Powerdns is leaking memory (middle graph) and filehandles (bottom graph) during axfr out when there is bad data in one of the zones.

screenshot from 2017-02-14 09-21-41

The leaking stopped after removal of the bad dnsname.

rgacogne commented 7 years ago

c23d888db57b340c23476550a7f3689035150cd1 might help with the memory leak. No idea about the FD leak though.

rgacogne commented 7 years ago

Part of the memory leak, or the entire leak, has been fixed in #5177. The FD leak hasn't however.

peterthomassen commented 7 years ago

Just to make sure there is no confusion: PR #5177 deals with a leak on signing errors during outgoing AXFR. However, the memory leak because of which I opened this issue occurs on the slave that receives the AXFR, and there is no signing involving on the slave.

Is PR #5177 entirely unrelated?

rgacogne commented 7 years ago

Hi Peter! You are right, I think #5177 is related to the issue reported by @mind04 but not to yours.

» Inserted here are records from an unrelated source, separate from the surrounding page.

-- pv_equiv track=rewrite | github.com/lucapalazzetti04-alt/MCF | E05/somme.py | sumprod
-- ===== SOURCE A (Python) =====
-- def sumprod(n):
-- 	if n<0:
-- 		raise ValueError("N deve essere >=0")
-- 	somma=0
-- 	prodotto=1
-- 	for i in  range(1, n+1):
-- 		somma += i
-- 		prodotto *= i
-- 	return somma, prodotto
-- ===== SOURCE B (Python) =====
-- import math
--
-- def sumprod(n):
--     if n < 0:
--         raise ValueError("N deve essere >=0")
--     return n * (n + 1) // 2, math.factorial(n)
-- ===== Notes on version B (the rewrite author's own statement) =====
-- stated objective: idiomatic
-- what changed: Replaced the accumulation loop with Gauss's closed form for the sum and the math.factorial library call for the product.
import Mathlib
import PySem

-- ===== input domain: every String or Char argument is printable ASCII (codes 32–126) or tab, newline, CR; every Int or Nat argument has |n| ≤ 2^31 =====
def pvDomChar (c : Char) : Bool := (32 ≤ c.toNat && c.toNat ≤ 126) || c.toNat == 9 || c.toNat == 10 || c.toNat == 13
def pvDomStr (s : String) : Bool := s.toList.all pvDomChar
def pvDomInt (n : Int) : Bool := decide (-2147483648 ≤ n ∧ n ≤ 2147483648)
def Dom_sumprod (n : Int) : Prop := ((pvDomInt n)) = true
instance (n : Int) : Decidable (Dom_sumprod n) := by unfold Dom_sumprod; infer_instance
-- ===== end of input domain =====

-- B replaces A's accumulation loop by Gauss's closed form n*(n+1)//2 and math.factorial(n).

-- ===== PORT A =====
-- n < 0: Python raises ValueError — excluded by Pre_sumprod
def sumprod (n : Int) : Int × Int :=
  (PySem.List.pyRange 1 (n + 1) 1).foldl
    (fun st i => (st.1 + i, st.2 * i)) (0, 1)

-- ===== PORT B =====
-- math.factorial(n) ported as Nat.factorial (n ≥ 0 under Pre_)
def sumprod_alt (n : Int) : Int × Int :=
  (PySem.Int.floordiv (n * (n + 1)) 2, (Nat.factorial n.toNat : Int))

-- ===== PRECONDITION & SPEC =====
-- Pre_ excludes exactly n < 0, where Python A raises ValueError.
def Pre_sumprod (n : Int) : Prop := 0 ≤ n
instance (n : Int) : Decidable (Pre_sumprod n) := by unfold Pre_sumprod; infer_instance
def pvWitness_sumprod : Int := 5

def Spec_sumprod (n : Int) (out : Int × Int) : Prop := out = sumprod_alt n
instance (n : Int) (out : Int × Int) : Decidable (Spec_sumprod n out) := by unfold Spec_sumprod; infer_instance

-- ===== CLAIM (what is proved, stated in full; the proofs are below) =====
def Claim_equal_sumprod : Prop := ∀ (n : Int), Dom_sumprod n → Pre_sumprod n → Spec_sumprod n (sumprod n)

-- ===== LEMMAS AND PROOFS =====

theorem sumprod_nat (m : Nat) :
    (PySem.List.pyRange 1 ((m : Int) + 1) 1).foldl
      (fun st i => (st.1 + i, st.2 * i)) ((0 : Int), (1 : Int))
    = (PySem.Int.floordiv ((m : Int) * ((m : Int) + 1)) 2, (Nat.factorial m : Int)) := by
  induction m with
  | zero => decide
  | succ k ih =>
    have hsplit : PySem.List.pyRange 1 (((k + 1 : Nat) : Int) + 1) 1
        = PySem.List.pyRange 1 ((k : Int) + 1) 1 ++ [(k : Int) + 1] := by
      push_cast
      rw [PySem.List.pyRange_one_succ_right (show (1:Int) ≤ (k:Int)+1 by omega)]
    rw [hsplit, List.foldl_append, ih]
    simp only [List.foldl_cons, List.foldl_nil]
    rw [Prod.mk.injEq]
    refine ⟨?_, ?_⟩
    · have h2 : 0 < (2 : Int) := by omega
      rw [PySem.Int.floordiv_eq_ediv_of_pos h2, PySem.Int.floordiv_eq_ediv_of_pos h2]
      have e : ((k + 1 : Nat) : Int) * (((k + 1 : Nat) : Int) + 1)
          = (k : Int) * ((k : Int) + 1) + ((k : Int) + 1) * 2 := by push_cast; ring
      rw [e, Int.add_mul_ediv_right _ _ (by omega)]
    · push_cast [Nat.factorial_succ]; ring

theorem sumprod_spec_aux (n : Int) (h : 0 ≤ n) : sumprod n = sumprod_alt n := by
  obtain ⟨m, rfl⟩ := Int.eq_ofNat_of_zero_le h
  unfold sumprod sumprod_alt
  rw [sumprod_nat m]
  simp

-- ===== VERDICT (by name: the statement is the Claim_ definition above) =====
theorem sumprod_spec : Claim_equal_sumprod := by
  intro n _ hp
  exact sumprod_spec_aux n hp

Do you have anything in your slave logs when the AXFR fails?

peterthomassen commented 7 years ago

@rgacogne There is no unusual failure in the logs -- just the usual information that the zone was not retrieved (which is correct as the master is not authoritative in the case at hand). If you think it helps, I can reproduce the situation and paste the exact log message here.